SPARC version of arch_validate_prot() looks broken (UAF read)

From: Jann Horn
Date: Mon Sep 28 2020 - 08:14:41 EST


>From what I can tell from looking at the code:

SPARC's arch_validate_prot() looks up the VMA and peeks at it; that's
not permitted though. do_mprotect_pkey() calls arch_validate_prot()
before taking the mmap lock, so we can hit use-after-free reads if
someone concurrently deletes a VMA we're looking at.

Additionally, arch_validate_prot() currently only accepts the start
address as a parameter, but the SPARC code probably should be checking
the entire given range, which might consist of multiple VMAs?

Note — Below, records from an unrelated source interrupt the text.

-- pv_equiv track=rewrite | github.com/pypi-data/pypi-mirror-351 | packages/deriva-ml/deriva_ml-1.13.3.tar.gz/deriva_ml-1.13.3/src/deriva_ml/history.py | urlb32_encode
-- ===== SOURCE A (Python) =====
-- def urlb32_encode(i):
--     """Encode integer as per ERMrest's base-32 snapshot encoding"""
--     if i > 2**63 - 1:
--         raise ValueError(i)
--     elif i < -(2**63):
--         raise ValueError(i)
--
--     # pad 64 bit to 65 bits for 13 5-bit digits
--     raw = i << 1
--     encoded_rev = []
--     for d in range(1, 14):
--         if d > 2 and ((d - 1) % 4) == 0:
--             encoded_rev.append("-")
--         code = "0123456789ABCDEFGHJKMNPQRSTVWXYZ"[raw % 32]
--         encoded_rev.append(code)
--         raw = raw // 32
--
--     while encoded_rev and encoded_rev[-1] in {"0", "-"}:
--         del encoded_rev[-1]
--
--     if not encoded_rev:
--         encoded_rev = ["0"]
--
--     encoded = reversed(encoded_rev)
--
--     return "".join(encoded)
-- ===== SOURCE B (Python) =====
-- def urlb32_encode(i):
--     """Encode integer as per ERMrest's base-32 snapshot encoding"""
--     if i > 2**63 - 1:
--         raise ValueError(i)
--     elif i < -(2**63):
--         raise ValueError(i)
--
--     raw = i << 1
--     digits = []
--     for _ in range(13):
--         digits.append("0123456789ABCDEFGHJKMNPQRSTVWXYZ"[raw % 32])
--         raw //= 32
--     s = "".join(reversed(digits)).lstrip("0") or "0"
--     groups = []
--     n = len(s)
--     while n > 4:
--         groups.append(s[n - 4:n])
--         n -= 4
--     groups.append(s[:n])
--     return "-".join(reversed(groups))
-- ===== Notes on version B (the rewrite author's own statement) =====
-- stated objective: simpler
-- what changed: B computes the 13 base-32 digits in a plain loop, then formats separately: lstrip the leading zeros and regroup into dash-separated chunks of four counted from the right, instead of A's interleaved '-' insertion during digit generation followed by a combined trailing strip of '0' and '-'.
import Mathlib
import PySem

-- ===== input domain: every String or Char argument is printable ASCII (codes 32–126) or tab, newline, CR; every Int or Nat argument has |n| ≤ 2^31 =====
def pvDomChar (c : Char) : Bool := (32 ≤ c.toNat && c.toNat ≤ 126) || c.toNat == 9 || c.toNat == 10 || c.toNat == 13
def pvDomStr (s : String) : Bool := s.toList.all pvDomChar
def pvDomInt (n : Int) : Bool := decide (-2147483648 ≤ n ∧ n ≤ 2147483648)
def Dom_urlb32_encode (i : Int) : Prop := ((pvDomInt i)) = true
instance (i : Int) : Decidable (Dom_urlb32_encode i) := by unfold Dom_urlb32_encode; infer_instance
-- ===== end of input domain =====

-- B separates digit computation (one base-32 loop) from formatting (lstrip + group-by-4
-- from the right), instead of A's interleaved '-' insertion and trailing strip; objective: simpler.

-- ===== PORT A =====
-- the base-32 digit alphabet "0123456789ABCDEFGHJKMNPQRSTVWXYZ" as a char list
def pvTbl : List Char :=
  ['0','1','2','3','4','5','6','7','8','9','A','B','C','D','E','F','G','H','J','K','M','N','P','Q','R','S','T','V','W','X','Y','Z']

-- `while encoded_rev and encoded_rev[-1] in {"0","-"}: del encoded_rev[-1]` — pops the last
-- element while it is '0' or '-'; exact transcription of the while loop.
def pvStripA (l : List Char) : List Char :=
  if h : l ≠ [] ∧ (l.getLast? = some '0' ∨ l.getLast? = some '-') then pvStripA l.dropLast else l
termination_by l.length
decreasing_by
  simpa [List.length_dropLast] using Nat.sub_lt (List.length_pos_iff.mpr h.1) one_pos

-- The two ValueError guards (|i| beyond 64 bits) never fire on Dom (|i| ≤ 2^31), so the
-- port carries only the returning path.  `raw % 32` is always in [0,32), so the string
-- index is exact as List.getD.
def urlb32_encode (i : Int) : String :=
  let step := fun (st : Int × List Char) (d : Int) =>
    let enc := if d > 2 ∧ PySem.Int.mod (d - 1) 4 = 0 then st.2 ++ ['-'] else st.2
    (PySem.Int.floordiv st.1 32, enc ++ [pvTbl.getD (PySem.Int.mod st.1 32).toNat '0'])
  let r := (PySem.List.pyRange 1 14 1).foldl step (i * 2, [])
  let enc := pvStripA r.2
  let enc := if enc.isEmpty then ['0'] else enc   -- `if not encoded_rev: encoded_rev = ["0"]`
  String.mk enc.reverse

-- ===== PORT B =====
-- `while n > 4: groups.append(s[n-4:n]); n -= 4` then the final `s[:n]`, groups joined
-- left-to-right (Source B reverses the collected list before joining).
def pvChunksR (s : List Char) : List (List Char) :=
  if s.length > 4 then pvChunksR (s.take (s.length - 4)) ++ [s.drop (s.length - 4)]
  else [s]
termination_by s.length
decreasing_by simpa using by omega

def urlb32_encode_alt (i : Int) : String :=
  let step := fun (st : Int × List Char) (_ : Nat) =>
    (PySem.Int.floordiv st.1 32, st.2 ++ [pvTbl.getD (PySem.Int.mod st.1 32).toNat '0'])
  let r := (List.range 13).foldl step (i * 2, [])
  let s := r.2.reverse.dropWhile (· == '0')       -- lstrip("0")
  let s := if s.isEmpty then ['0'] else s         -- `or "0"`
  String.mk (List.intercalate ['-'] (pvChunksR s))

-- ===== PRECONDITION & SPEC =====
def Spec_urlb32_encode (i : Int) (out : String) : Prop := out = urlb32_encode_alt i
instance (i : Int) (out : String) : Decidable (Spec_urlb32_encode i out) := by unfold Spec_urlb32_encode; infer_instance

-- ===== CLAIM (what is proved, stated in full; the proofs are below) =====
def Claim_equal_urlb32_encode : Prop := ∀ (i : Int), Dom_urlb32_encode i → Spec_urlb32_encode i (urlb32_encode i)

-- ===== LEMMAS AND PROOFS =====

theorem pvStripA_reverse (r : List Char) :
    pvStripA r.reverse = (r.dropWhile (fun c => c = '0' ∨ c = '-')).reverse := by
  induction r with
  | nil => rw [pvStripA]; simp
  | cons c r ih =>
      rw [List.reverse_cons, pvStripA]
      simp only [List.getLast?_concat, List.dropLast_concat, List.dropWhile_cons]
      by_cases h : c = '0' ∨ c = '-'
      · rcases h with h | h <;> simp [h, ih]
      · push_neg at h
        simp [h.1, h.2]

theorem pvStripA_eq (l : List Char) :
    pvStripA l = (l.reverse.dropWhile (fun c => c = '0' ∨ c = '-')).reverse := by
  simpa using pvStripA_reverse l.reverse

-- every alphabet character differs from '-'
theorem pvTbl_ne_dash (n : Nat) (h : n < 32) : pvTbl.getD n '0' ≠ '-' := by
  interval_cases n <;> decide

theorem pvMod32_lt (r : Int) : (PySem.Int.mod r 32).toNat < 32 := by
  have he := PySem.Int.mod_eq_emod_of_pos (a := r) (b := 32) (by norm_num)
  have h1 := Int.emod_nonneg r (show (32:Int) ≠ 0 by norm_num)
  have h2 := Int.emod_lt_of_pos r (show (0:Int) < 32 by norm_num)
  omega

-- the formatting lemma: for any 13 non-'-' digits (least significant c1 first),
-- A's strip-of-interleaved string equals B's lstrip-then-regroup string
theorem pvFmt (c1 c2 c3 c4 c5 c6 c7 c8 c9 c10 c11 c12 c13 : Char)
    (h1 : c1 ≠ '-') (h2 : c2 ≠ '-') (h3 : c3 ≠ '-') (h4 : c4 ≠ '-') (h5 : c5 ≠ '-')
    (h6 : c6 ≠ '-') (h7 : c7 ≠ '-') (h8 : c8 ≠ '-') (h9 : c9 ≠ '-') (h10 : c10 ≠ '-')
    (h11 : c11 ≠ '-') (h12 : c12 ≠ '-') (h13 : c13 ≠ '-') :
    String.mk (let t := pvStripA [c1,c2,c3,c4,'-',c5,c6,c7,c8,'-',c9,c10,c11,c12,'-',c13];
               if t.isEmpty then ['0'] else t).reverse
    = (let s := List.dropWhile (· == '0') [c13,c12,c11,c10,c9,c8,c7,c6,c5,c4,c3,c2,c1];
       let s2 := if s.isEmpty then ['0'] else s;
       String.mk (List.intercalate ['-'] (pvChunksR s2))) := by
  rw [pvStripA_eq]
  by_cases e13 : c13 = '0'
  · by_cases e12 : c12 = '0'
    · by_cases e11 : c11 = '0'
      · by_cases e10 : c10 = '0'
        · by_cases e9 : c9 = '0'
          · by_cases e8 : c8 = '0'
            · by_cases e7 : c7 = '0'
              · by_cases e6 : c6 = '0'
                · by_cases e5 : c5 = '0'
                  · by_cases e4 : c4 = '0'
                    · by_cases e3 : c3 = '0'
                      · by_cases e2 : c2 = '0'
                        · by_cases e1 : c1 = '0'
                          · simp [e13, e12, e11, e10, e9, e8, e7, e6, e5, e4, e3, e2, e1, pvChunksR, List.intercalate]
                          · simp [e13, e12, e11, e10, e9, e8, e7, e6, e5, e4, e3, e2, e1, h1, pvChunksR, List.intercalate]
                        · simp [e13, e12, e11, e10, e9, e8, e7, e6, e5, e4, e3, e2, h2, pvChunksR, List.intercalate]
                      · simp [e13, e12, e11, e10, e9, e8, e7, e6, e5, e4, e3, h3, pvChunksR, List.intercalate]
                    · simp [e13, e12, e11, e10, e9, e8, e7, e6, e5, e4, h4, pvChunksR, List.intercalate]
                  · simp [e13, e12, e11, e10, e9, e8, e7, e6, e5, h5, pvChunksR, List.intercalate]
                · simp [e13, e12, e11, e10, e9, e8, e7, e6, h6, pvChunksR, List.intercalate]
              · simp [e13, e12, e11, e10, e9, e8, e7, h7, pvChunksR, List.intercalate]
            · simp [e13, e12, e11, e10, e9, e8, h8, pvChunksR, List.intercalate]
          · simp [e13, e12, e11, e10, e9, h9, pvChunksR, List.intercalate]
        · simp [e13, e12, e11, e10, h10, pvChunksR, List.intercalate]
      · simp [e13, e12, e11, h11, pvChunksR, List.intercalate]
    · simp [e13, e12, h12, pvChunksR, List.intercalate]
  · simp [e13, h13, pvChunksR, List.intercalate]

-- ===== VERDICT (by name: the statement is the Claim_ definition above) =====
theorem urlb32_encode_spec : Claim_equal_urlb32_encode := by
  intro i _
  show urlb32_encode i = urlb32_encode_alt i
  have hr : PySem.List.pyRange 1 14 1 = [1,2,3,4,5,6,7,8,9,10,11,12,13] := by decide
  have n1 : ¬((1:Int) > 2 ∧ PySem.Int.mod (1 - 1) 4 = 0) := by decide
  have n2 : ¬((2:Int) > 2 ∧ PySem.Int.mod (2 - 1) 4 = 0) := by decide
  have n3 : ¬((3:Int) > 2 ∧ PySem.Int.mod (3 - 1) 4 = 0) := by decide
  have n4 : ¬((4:Int) > 2 ∧ PySem.Int.mod (4 - 1) 4 = 0) := by decide
  have c5 : ((5:Int) > 2 ∧ PySem.Int.mod (5 - 1) 4 = 0) := by decide
  have n6 : ¬((6:Int) > 2 ∧ PySem.Int.mod (6 - 1) 4 = 0) := by decide
  have n7 : ¬((7:Int) > 2 ∧ PySem.Int.mod (7 - 1) 4 = 0) := by decide
  have n8 : ¬((8:Int) > 2 ∧ PySem.Int.mod (8 - 1) 4 = 0) := by decide
  have c9 : ((9:Int) > 2 ∧ PySem.Int.mod (9 - 1) 4 = 0) := by decide
  have n10 : ¬((10:Int) > 2 ∧ PySem.Int.mod (10 - 1) 4 = 0) := by decide
  have n11 : ¬((11:Int) > 2 ∧ PySem.Int.mod (11 - 1) 4 = 0) := by decide
  have n12 : ¬((12:Int) > 2 ∧ PySem.Int.mod (12 - 1) 4 = 0) := by decide
  have c13 : ((13:Int) > 2 ∧ PySem.Int.mod (13 - 1) 4 = 0) := by decide
  unfold urlb32_encode urlb32_encode_alt
  rw [hr]
  simp only [List.range, List.range.loop, List.foldl, n1, n2, n3, n4, c5, n6, n7, n8, c9,
    n10, n11, n12, c13, if_true, if_false, ite_true, ite_false, List.cons_append,
    List.nil_append]
  exact pvFmt _ _ _ _ _ _ _ _ _ _ _ _ _
    (pvTbl_ne_dash _ (pvMod32_lt _)) (pvTbl_ne_dash _ (pvMod32_lt _)) (pvTbl_ne_dash _ (pvMod32_lt _))
    (pvTbl_ne_dash _ (pvMod32_lt _)) (pvTbl_ne_dash _ (pvMod32_lt _)) (pvTbl_ne_dash _ (pvMod32_lt _))
    (pvTbl_ne_dash _ (pvMod32_lt _)) (pvTbl_ne_dash _ (pvMod32_lt _)) (pvTbl_ne_dash _ (pvMod32_lt _))
    (pvTbl_ne_dash _ (pvMod32_lt _)) (pvTbl_ne_dash _ (pvMod32_lt _)) (pvTbl_ne_dash _ (pvMod32_lt _))
    (pvTbl_ne_dash _ (pvMod32_lt _))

I'm not sure what the best fix is here; it kinda seems like what SPARC
really wants is a separate hook that is called from inside the loop in
do_mprotect_pkey() that iterates over the VMAs? So maybe commit
9035cf9a97e4 ("mm: Add address parameter to arch_validate_prot()")
should be reverted, and a separate hook should be created?

(Luckily the ordering of the vmacache operations works out such that
AFAICS, despite calling find_vma() without holding the mmap_sem, we
can never end up establishing a vmacache entry with a dangling pointer
that might be considered valid on a subsequent call. So this should be
limited to a rather boring UAF data read, and not be exploitable for a
UAF write or UAF function pointer read.)